I have a situation where I need to extract the skills of a particular applicant who is applying for a job from the job description avaialble and store it as a new column altogether. The dataframe X looks like following:
Job_ID Job_Desc
1 Applicant should posses technical capabilities including proficient knowledge of python and SQL
2 Applicant should posses technical capabilities including proficient knowledge of python and SQL and R
The resultant output should look like following:
Job_ID Skills
1 Python,SQL
2 Python,SQL,R
I have used tf-idf count vectorizer to get the most important words within the Job_Desc column but still I am not able to get the desired skills data in the output.

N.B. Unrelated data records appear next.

-- pv_equiv track=rewrite | github.com/World-Snapshot/papers-with-code | scripts/analyze_pwc_client.py | get_task_depth
-- ===== SOURCE A (Python) =====
-- def get_task_depth(task, hierarchy, current_depth=0, visited=None):
--     if visited is None:
--         visited = set()
--
--     if task in visited:
--         return current_depth
--
--     visited.add(task)
--
--     if task not in hierarchy or not hierarchy[task]:
--         return current_depth
--
--     max_depth = current_depth
--     for subtask in hierarchy[task]:
--         depth = get_task_depth(subtask, hierarchy, current_depth + 1, visited)
--         max_depth = max(max_depth, depth)
--
--     return max_depth
-- ===== SOURCE B (Python) =====
-- def get_task_depth(task, hierarchy, current_depth=0, visited=None):
--     # Iterative DFS with an explicit stack instead of recursion (return value identical;
--     # mutates the passed-in visited set just like the recursive version).
--     if visited is None:
--         visited = set()
--     result = current_depth
--     stack = [(task, current_depth)]
--     while stack:
--         node, depth = stack.pop()
--         result = max(result, depth)
--         if node in visited:
--             continue
--         visited.add(node)
--         children = hierarchy.get(node)
--         if children:
--             for child in reversed(children):
--                 stack.append((child, depth + 1))
--     return result
-- ===== Notes on version B (the rewrite author's own statement) =====
-- stated objective: alternative
-- what changed: Replaces A's recursion (one call per node, implicit call stack, per-call max over children) by an iterative DFS driven by an explicit stack of (node, depth) pairs that accumulates a single running maximum, pushing children reversed so the LIFO order reproduces A's left-to-right expansion.
import Mathlib
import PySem

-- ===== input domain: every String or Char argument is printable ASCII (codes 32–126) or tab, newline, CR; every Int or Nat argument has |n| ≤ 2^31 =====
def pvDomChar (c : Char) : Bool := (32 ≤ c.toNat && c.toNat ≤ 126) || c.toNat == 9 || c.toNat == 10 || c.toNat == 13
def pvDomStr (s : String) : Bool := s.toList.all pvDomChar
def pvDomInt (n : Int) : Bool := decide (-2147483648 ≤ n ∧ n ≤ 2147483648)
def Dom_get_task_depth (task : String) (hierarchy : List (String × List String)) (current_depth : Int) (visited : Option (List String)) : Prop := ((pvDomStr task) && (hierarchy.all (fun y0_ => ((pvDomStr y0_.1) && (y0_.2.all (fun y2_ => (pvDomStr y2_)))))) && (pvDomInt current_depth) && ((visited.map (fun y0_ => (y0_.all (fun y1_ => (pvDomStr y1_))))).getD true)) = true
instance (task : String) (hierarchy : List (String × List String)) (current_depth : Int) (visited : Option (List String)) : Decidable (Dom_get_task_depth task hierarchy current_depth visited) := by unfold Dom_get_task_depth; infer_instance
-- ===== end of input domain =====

Could this be achieved somehow with Word2Vec using skip gram or CBOW model?
My code looks like this :
from sklearn.feature_extraction.text import CountVectorizer
cv=CountVectorizer(max_df=0.50)
word_count_vector=cv.fit_transform(X)
from sklearn.feature_extraction.text import TfidfTransformer
tfidf_transformer=TfidfTransformer(smooth_idf=True,use_idf=True)

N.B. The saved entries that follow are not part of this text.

-- pv_equiv track=rewrite | github.com/migueelzz/sap-ai-agent-hybrid-rag | app/routers/chat.py | _next_in_chain
-- ===== SOURCE A (Python) =====
-- _SKILL_CHAINS: dict[str, list[str]] = {
--     "cds-doc-analysis": [
--         "cds-structural-analysis",
--         "cds-behavior-analysis",
--         "cds-context-inference",
--         "cds-doc-generator",
--     ],
-- }
--
-- def _next_in_chain(skill_name: str | None) -> str | None:
--     """Retorna o próximo skill na chain, ou None se for o último ou não pertencer a nenhuma chain."""
--     if not skill_name:
--         return None
--     for chain in _SKILL_CHAINS.values():
--         if skill_name in chain:
--             idx = chain.index(skill_name)
--             return chain[idx + 1] if idx + 1 < len(chain) else None
--     return None
-- ===== SOURCE B (Python) =====
-- _SKILL_CHAINS: dict[str, list[str]] = {
--     "cds-doc-analysis": [
--         "cds-structural-analysis",
--         "cds-behavior-analysis",
--         "cds-context-inference",
--         "cds-doc-generator",
--     ],
-- }
--
-- # Successor table built once from consecutive pairs of every chain.
-- _NEXT: dict[str, str] = {
--     a: b
--     for chain in _SKILL_CHAINS.values()
--     for a, b in zip(chain, chain[1:])
-- }
--
-- def _next_in_chain(skill_name: str | None) -> str | None:
--     if not skill_name:
--         return None
--     return _NEXT.get(skill_name)
-- ===== Notes on version B (the rewrite author's own statement) =====
-- stated objective: simpler
-- what changed: Replaces the loop over chains with its membership test, .index scan and bounds check by a module-level successor dict built once from consecutive pairs; the function becomes a guard plus one table lookup.
import Mathlib
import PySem

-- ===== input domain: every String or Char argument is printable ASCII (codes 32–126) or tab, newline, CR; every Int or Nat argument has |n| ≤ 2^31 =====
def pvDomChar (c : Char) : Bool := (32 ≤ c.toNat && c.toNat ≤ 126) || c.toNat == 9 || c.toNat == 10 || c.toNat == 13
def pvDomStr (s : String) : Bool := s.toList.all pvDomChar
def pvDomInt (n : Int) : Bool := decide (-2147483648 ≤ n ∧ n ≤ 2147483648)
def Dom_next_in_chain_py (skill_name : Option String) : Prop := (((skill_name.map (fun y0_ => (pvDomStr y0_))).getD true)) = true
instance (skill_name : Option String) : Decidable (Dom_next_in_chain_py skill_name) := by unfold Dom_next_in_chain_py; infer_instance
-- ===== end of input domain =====

-- B replaces the loop + membership + .index scan by a successor table built once; objective: simpler.

-- ===== PORT A =====
-- _SKILL_CHAINS.values() : the list of chains, in insertion order
def pvChainsA : List (List String) :=
  [["cds-structural-analysis", "cds-behavior-analysis",
    "cds-context-inference", "cds-doc-generator"]]

-- the 'for chain in _SKILL_CHAINS.values()' loop with its early return
def pvLoopA (name : String) : List (List String) → Option String
  | [] => none
  | chain :: rest =>
    if name ∈ chain then
      match PySem.List.index? chain name with
      | some idx =>
        if idx + 1 < chain.length then PySem.List.pyGet? chain ((idx : Int) + 1) else none
      | none => none   -- unreachable: membership held
    else pvLoopA name rest

def next_in_chain_py (skill_name : Option String) : Option String :=
  match skill_name with
  | none => none
  | some name => if name = "" then none else pvLoopA name pvChainsA

-- ===== PORT B =====
-- _NEXT = {a: b for chain in _SKILL_CHAINS.values() for a, b in zip(chain, chain[1:])}
def pvNextB : PySem.Dict String String :=
  pvChainsA.foldl
    (fun d chain => (chain.zip chain.tail).foldl (fun d p => d.insert p.1 p.2) d)
    PySem.Dict.empty

def next_in_chain_py_alt (skill_name : Option String) : Option String :=
  match skill_name with
  | none => none
  | some name => if name = "" then none else pvNextB.get? name

-- ===== PRECONDITION & SPEC =====
def Spec_next_in_chain_py (skill_name : Option String) (out : Option String) : Prop := out = next_in_chain_py_alt skill_name
instance (skill_name : Option String) (out : Option String) : Decidable (Spec_next_in_chain_py skill_name out) := by unfold Spec_next_in_chain_py; infer_instance

-- ===== CLAIM (what is proved, stated in full; the proofs are below) =====
def Claim_equal_next_in_chain_py : Prop := ∀ (skill_name : Option String), Dom_next_in_chain_py skill_name → Spec_next_in_chain_py skill_name (next_in_chain_py skill_name)

-- ===== LEMMAS AND PROOFS =====

-- For any string, A's loop and B's table agree: case split on the four chain entries.
lemma pv_loop_eq_table (name : String) : pvLoopA name pvChainsA = pvNextB.get? name := by
  by_cases h1 : name = "cds-structural-analysis"
  · subst h1; decide
  by_cases h2 : name = "cds-behavior-analysis"
  · subst h2; decide
  by_cases h3 : name = "cds-context-inference"
  · subst h3; decide
  by_cases h4 : name = "cds-doc-generator"
  · subst h4; decide
  -- name matches no chain element: loop falls through, lookup misses
  have hb : ∀ s : String, name ≠ s → (s == name) = false := by
    intro s hs; simp; exact fun h => hs h.symm
  simp [pvLoopA, pvChainsA, pvNextB, PySem.Dict.empty, PySem.Dict.insert,
        PySem.Dict.get?, h1, h2, h3, h4, hb _ h1, hb _ h2, hb _ h3]

-- ===== VERDICT (by name: the statement is the Claim_ definition above) =====
theorem next_in_chain_py_spec : Claim_equal_next_in_chain_py := by
  intro skill_name _
  unfold Spec_next_in_chain_py next_in_chain_py next_in_chain_py_alt
  match skill_name with
  | none => rfl
  | some name =>
    by_cases he : name = ""
    · simp [he]
    · simp [he, pv_loop_eq_table name]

tfidf_transformer.fit(word_count_vector)
def sort_coo(coo_matrix):
tuples = zip(coo_matrix.col, coo_matrix.data)
return sorted(tuples, key=lambda x: (x[1], x[0]), reverse=True)
def extract_topn_from_vector(feature_names, sorted_items, topn=10):
"""get the feature names and tf-idf score of top n items"""

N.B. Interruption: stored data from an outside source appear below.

-- pv_equiv track=rewrite | github.com/PranavNagrecha/AwesomeSalesforceSkills | skills/data/industries-data-migration/scripts/check_industries_data_migration.py | check_load_order
-- ===== SOURCE A (Python) =====
-- PARENT_REQUIREMENTS: dict[str, list[str]] = {
--     "insurancepolicy": ["account"],
--     "insurancepolicyparticipant": ["insurancepolicy"],
--     "insurancepolicyasset": ["insurancepolicy"],
--     "insurancepolicycoverage": ["insurancepolicy"],
--     "insurancepolicytransaction": ["insurancepolicy"],
--     "billingstatement": ["insurancepolicy"],
--     "premise": ["account"],
--     "servicepoint": ["premise"],
--     "serviceaccount": ["account", "servicepoint"],
-- }
--
-- def check_load_order(objects_in_order: list[str]) -> list[str]:
--     """Verify that no child object appears before its required parent."""
--     issues: list[str] = []
--     seen: set[str] = set()
--
--     for obj in objects_in_order:
--         obj_lower = obj.lower()
--         parents = PARENT_REQUIREMENTS.get(obj_lower, [])
--         for parent in parents:
--             if parent not in seen:
--                 issues.append(
--                     f"Load order violation: '{obj}' appears before its required parent "
--                     f"'{parent}'. '{parent}' must be loaded and confirmed before '{obj}'."
--                 )
--         seen.add(obj_lower)
--
--     return issues
-- ===== SOURCE B (Python) =====
-- PARENT_REQUIREMENTS: dict[str, list[str]] = {
--     "insurancepolicy": ["account"],
--     "insurancepolicyparticipant": ["insurancepolicy"],
--     "insurancepolicyasset": ["insurancepolicy"],
--     "insurancepolicycoverage": ["insurancepolicy"],
--     "insurancepolicytransaction": ["insurancepolicy"],
--     "billingstatement": ["insurancepolicy"],
--     "premise": ["account"],
--     "servicepoint": ["premise"],
--     "serviceaccount": ["account", "servicepoint"],
-- }
--
-- def check_load_order(objects_in_order: list[str]) -> list[str]:
--     """Verify that no child object appears before its required parent."""
--     first_index: dict[str, int] = {}
--     for i, obj in enumerate(objects_in_order):
--         key = obj.lower()
--         if key not in first_index:
--             first_index[key] = i
--
--     issues: list[str] = []
--     for i, obj in enumerate(objects_in_order):
--         for parent in PARENT_REQUIREMENTS.get(obj.lower(), []):
--             j = first_index.get(parent)
--             if j is None or j >= i:
--                 issues.append(
--                     f"Load order violation: '{obj}' appears before its required parent "
--                     f"'{parent}'. '{parent}' must be loaded and confirmed before '{obj}'."
--                 )
--     return issues
-- ===== Notes on version B (the rewrite author's own statement) =====
-- stated objective: alternative
-- what changed: Replaces the incremental seen-set single pass with a build-a-first-occurrence-index table pass followed by a position-comparison pass: a parent is 'not yet loaded' at position i iff its first occurrence index is absent or >= i.
import Mathlib
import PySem

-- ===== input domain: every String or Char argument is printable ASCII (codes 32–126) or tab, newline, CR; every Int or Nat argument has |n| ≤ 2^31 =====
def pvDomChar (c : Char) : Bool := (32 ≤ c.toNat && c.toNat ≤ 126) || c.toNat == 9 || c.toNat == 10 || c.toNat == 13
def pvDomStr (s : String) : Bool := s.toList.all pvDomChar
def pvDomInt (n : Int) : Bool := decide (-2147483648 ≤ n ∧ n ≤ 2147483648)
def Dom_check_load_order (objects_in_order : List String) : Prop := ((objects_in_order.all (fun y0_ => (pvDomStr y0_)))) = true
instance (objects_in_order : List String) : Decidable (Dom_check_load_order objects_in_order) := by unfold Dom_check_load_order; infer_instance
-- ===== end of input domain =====

-- B replaces A's incremental seen-set pass by a first-occurrence index table plus a
-- position-comparison pass (objective: alternative decomposition, same cost).

-- ===== PORT A =====
def pvParentReqs : PySem.Dict String (List String) := PySem.Dict.ofList
  [("insurancepolicy", ["account"]),
   ("insurancepolicyparticipant", ["insurancepolicy"]),
   ("insurancepolicyasset", ["insurancepolicy"]),
   ("insurancepolicycoverage", ["insurancepolicy"]),
   ("insurancepolicytransaction", ["insurancepolicy"]),
   ("billingstatement", ["insurancepolicy"]),
   ("premise", ["account"]),
   ("servicepoint", ["premise"]),
   ("serviceaccount", ["account", "servicepoint"])]

def pvMsg (obj parent : String) : String :=
  "Load order violation: '" ++ obj ++ "' appears before its required parent '" ++
    parent ++ "'. '" ++ parent ++ "' must be loaded and confirmed before '" ++ obj ++ "'."

def check_load_order (objects_in_order : List String) : List String :=
  (objects_in_order.foldl
    (fun (st : List String × PySem.Set String) obj =>
      let objLower := PySem.Str.lower obj
      let parents := pvParentReqs.getD objLower []
      let issues := parents.foldl
        (fun iss parent =>
          if PySem.Set.contains st.2 parent then iss else iss ++ [pvMsg obj parent])
        st.1
      (issues, PySem.Set.add st.2 objLower))
    ([], PySem.Set.empty)).1

-- ===== PORT B =====
def pvFirstIndex (objects_in_order : List String) : PySem.Dict String Int :=
  (PySem.List.enumerate objects_in_order).foldl
    (fun d p =>
      let key := PySem.Str.lower p.2
      if d.contains key then d else d.insert key p.1)
    PySem.Dict.empty

def check_load_order_alt (objects_in_order : List String) : List String :=
  let firstIndex := pvFirstIndex objects_in_order
  (PySem.List.enumerate objects_in_order).foldl
    (fun iss p =>
      (pvParentReqs.getD (PySem.Str.lower p.2) []).foldl
        (fun iss parent =>
          if (match firstIndex.get? parent with
              | none => true
              | some j => decide (j ≥ p.1)) then iss ++ [pvMsg p.2 parent] else iss)
        iss)
    []

-- ===== PRECONDITION & SPEC =====
def Spec_check_load_order (objects_in_order : List String) (out : List String) : Prop := out = check_load_order_alt objects_in_order
instance (objects_in_order : List String) (out : List String) : Decidable (Spec_check_load_order objects_in_order out) := by unfold Spec_check_load_order; infer_instance

-- ===== CLAIM (what is proved, stated in full; the proofs are below) =====
def Claim_equal_check_load_order : Prop := ∀ (objects_in_order : List String), Dom_check_load_order objects_in_order → Spec_check_load_order objects_in_order (check_load_order objects_in_order)

-- ===== LEMMAS AND PROOFS =====

-- first-occurrence index: value of the index dict built from suffix `xs` at offset `k`, over start `d`
theorem pvFirstIndex_go (xs : List String) (k : Int) (d : PySem.Dict String Int) (p : String) :
    ((PySem.List.enumerate xs k).foldl
        (fun d (q : Int × String) =>
          let key := PySem.Str.lower q.2
          if d.contains key then d else d.insert key q.1) d).get? p
      = ((d.get? p).or (((xs.map PySem.Str.lower).idxOf? p).map (fun n => k + (n : Int)))) := by
  induction xs generalizing k d with
  | nil => simp [PySem.List.enumerate]
  | cons x xs ih =>
    rw [PySem.List.enumerate_cons, List.foldl_cons]
    simp only [List.map_cons, List.idxOf?, List.findIdx?_cons]
    by_cases hp : PySem.Str.lower x = p
    · simp only [hp, beq_self_eq_true, if_pos]
      by_cases hc : d.contains p
      · rw [if_pos (by simpa [hp] using hc), ih]
        have hs : (d.get? p).isSome := by rw [← PySem.Dict.contains_eq_isSome_get?]; exact hc
        obtain ⟨v, hv⟩ := Option.isSome_iff_exists.mp hs
        simp [hv]
      · rw [if_neg (by simpa [hp] using hc), ih]
        have hn : d.get? p = none := (PySem.Dict.get?_eq_none_iff_contains d p).mpr (by simpa using hc)
        rw [PySem.Dict.get?_insert]
        simp [hn]
    · have hbeq : (PySem.Str.lower x == p) = false := by simpa using hp
      simp only [hbeq, Bool.false_eq_true, if_neg, not_false_iff]
      by_cases hc : d.contains (PySem.Str.lower x)
      · rw [if_pos hc, ih]
        congr 1
        cases hfi : List.findIdx? (fun y => y == p) (List.map PySem.Str.lower xs) with
        | none => simp [List.idxOf?, hfi]
        | some n => simp [List.idxOf?, hfi]; omega
      · rw [if_neg hc, ih]
        rw [PySem.Dict.get?_insert]
        rw [if_neg (fun h => hp h.symm)]
        congr 1
        cases hfi : List.findIdx? (fun y => y == p) (List.map PySem.Str.lower xs) with
        | none => simp [List.idxOf?, hfi]
        | some n => simp [List.idxOf?, hfi]; omega

theorem pvFirstIndex_get? (l : List String) (p : String) :
    (pvFirstIndex l).get? p = ((l.map PySem.Str.lower).idxOf? p).map (fun n => (n : Int)) := by
  have h := pvFirstIndex_go l 0 PySem.Dict.empty p
  simpa [PySem.Dict.get?_empty] using h

-- membership in a prefix, phrased through the first-occurrence index of the whole list
theorem pvContains_prefix (m₁ m₂ : List String) (p : String) :
    m₁.contains p
      = (match (m₁ ++ m₂).idxOf? p with
         | none => false
         | some n => decide ((n : Int) < (m₁.length : Int))) := by
  induction m₁ with
  | nil =>
    cases h : (([] ++ m₂ : List String)).idxOf? p with
    | none => simp
    | some n => simp
  | cons a m₁ ih =>
    by_cases hp : a = p
    · have hbeq : (a == p) = true := by simp [hp]
      have hbeq' : (p == a) = true := by simp [hp.symm]
      simp [List.idxOf?, List.findIdx?_cons, hbeq]
      exact Or.inl hp.symm
    · have hbeq : (a == p) = false := by simpa using hp
      have hbeq' : (p == a) = false := by simpa using fun h => hp h.symm
      rw [List.cons_append, List.contains_cons, hbeq', Bool.false_or, ih]
      simp only [List.idxOf?, List.findIdx?_cons, hbeq, Bool.false_eq_true, if_false]
      cases h : List.findIdx? (fun y => y == p) (m₁ ++ m₂) with
      | none => simp
      | some n =>
        simp only [Option.map_some, List.length_cons]
        by_cases hn : ((n : Int) < (m₁.length : Int))
        · rw [decide_eq_true hn, decide_eq_true (by push_cast; omega)]
        · rw [decide_eq_false hn, decide_eq_false (by push_cast; omega)]

-- main invariant: A's fold over the suffix, with the seen-set of the prefix, equals
-- B's fold over the enumerated suffix against any dict characterised like pvFirstIndex
theorem pvMain (rest pre iss : List String) (first : PySem.Dict String Int)
    (hf : ∀ p, first.get? p = (((pre ++ rest).map PySem.Str.lower).idxOf? p).map (fun n => (n : Int))) :
    (rest.foldl
      (fun (st : List String × PySem.Set String) obj =>
        let objLower := PySem.Str.lower obj
        let parents := pvParentReqs.getD objLower []
        let issues := parents.foldl
          (fun iss parent =>
            if PySem.Set.contains st.2 parent then iss else iss ++ [pvMsg obj parent])
          st.1
        (issues, PySem.Set.add st.2 objLower))
      (iss, PySem.Set.ofList (pre.map PySem.Str.lower))).1
    = (PySem.List.enumerate rest (pre.length : Int)).foldl
        (fun iss p =>
          (pvParentReqs.getD (PySem.Str.lower p.2) []).foldl
            (fun iss parent =>
              if (match first.get? parent with
                  | none => true
                  | some j => decide (j ≥ p.1)) then iss ++ [pvMsg p.2 parent] else iss)
            iss)
        iss := by
  induction rest generalizing pre iss with
  | nil => simp
  | cons x rest ih =>
    rw [List.foldl_cons, PySem.List.enumerate_cons, List.foldl_cons]
    simp only
    -- the two inner folds over the parents list are pointwise equal
    have hinner : ∀ (acc : List String),
        ((pvParentReqs.getD (PySem.Str.lower x) []).foldl
          (fun iss parent =>
            if PySem.Set.contains (PySem.Set.ofList (pre.map PySem.Str.lower)) parent then iss
            else iss ++ [pvMsg x parent]) acc)
        = ((pvParentReqs.getD (PySem.Str.lower x) []).foldl
          (fun iss parent =>
            if (match first.get? parent with
                | none => true
                | some j => decide (j ≥ ((pre.length : Int)))) then iss ++ [pvMsg x parent]
            else iss) acc) := by
      intro acc
      apply PySem.List.foldl_congr_mem
      intro acc' parent _
      have hcontains : PySem.Set.contains (PySem.Set.ofList (pre.map PySem.Str.lower)) parent
          = (pre.map PySem.Str.lower).contains parent := by
        simp [PySem.Set.contains, PySem.Set.mem_ofList]
      rw [hcontains, pvContains_prefix (pre.map PySem.Str.lower) ((x :: rest).map PySem.Str.lower),
        ← List.map_append, hf parent]
      cases h : ((pre ++ x :: rest).map PySem.Str.lower).idxOf? parent with
      | none => simp
      | some n =>
        simp only [List.length_map]
        by_cases hn : (n : Int) < (pre.length : Int)
        · rw [if_pos (by simpa using hn), if_neg (by simpa using (by omega : ¬ ((pre.length : Int) ≤ (n : Int))))]
        · rw [if_neg (by simpa using hn), if_pos (by simpa using (by omega : (pre.length : Int) ≤ (n : Int)))]
    rw [hinner]
    have hset : PySem.Set.ofList ((pre ++ [x]).map PySem.Str.lower)
        = PySem.Set.add (PySem.Set.ofList (pre.map PySem.Str.lower)) (PySem.Str.lower x) := by
      rw [List.map_append, PySem.Set.ofList_eq_foldl, List.foldl_append,
        ← PySem.Set.ofList_eq_foldl]
      simp
    rw [← hset]
    have hf' : ∀ p, first.get? p
        = ((((pre ++ [x]) ++ rest).map PySem.Str.lower).idxOf? p).map (fun n => (n : Int)) := by
      intro p; rw [List.append_assoc]; exact hf p
    rw [ih (pre ++ [x]) _ hf']
    simp [List.length_append]

-- ===== VERDICT (by name: the statement is the Claim_ definition above) =====
theorem check_load_order_spec : Claim_equal_check_load_order := by
  intro l _
  unfold Spec_check_load_order check_load_order check_load_order_alt
  have h := pvMain l [] [] (pvFirstIndex l) (fun p => by simpa using pvFirstIndex_get? l p)
  simpa using h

#use only topn items from vector
sorted_items = sorted_items[:topn]
score_vals = []
feature_vals = []
for idx, score in sorted_items:
fname = feature_names[idx]
#keep track of feature name and its corresponding score
score_vals.append(round(score, 3))
feature_vals.append(feature_names[idx])
#create a tuples of feature,score
#results = zip(feature_vals,score_vals)
results= {}
for idx in range(len(feature_vals)):
results[feature_vals[idx]]=score_vals[idx]
return results
feature_names=cv.get_feature_names()
doc=X[0]
tf_idf_vector=tfidf_transformer.transform(cv.transform([doc]))
sorted_items=sort_coo(tf_idf_vector.tocoo())
keywords=extract_topn_from_vector(feature_names,sorted_items,10)
print("\n=====Title=====")
print(X[0])
print("\n===Keywords===")
for k in keywords:
print(k,keywords[k])
I can't think of a way that TF-IDF, Word2Vec, or other simple/unsupervised algorithms could, alone, identify the kinds of 'skills' you need.
You'll likely need a large hand-curated list of skills – at the very least, as a way to automate the evaluation of methods that purport to extract skills.
With a curated list, then something like Word2Vec might help suggest synonyms, alternate-forms, or related-skills. (For known skill X, and a large Word2Vec model on your text, terms similar-to X are likely to be similar skills – but not guaranteed, so you'd likely still need human review/curation.)
With a large-enough dataset mapping texts to outcomes – like, a candidate-description text (resume) mapped-to whether a human reviewer chose them for an interview, or hired them, or they succeeded in a job, you might be able to identify terms that are highly predictive of fit in a certain job role. Those terms might often be de facto 'skills'. But discovering those correlations could be a much larger learning project.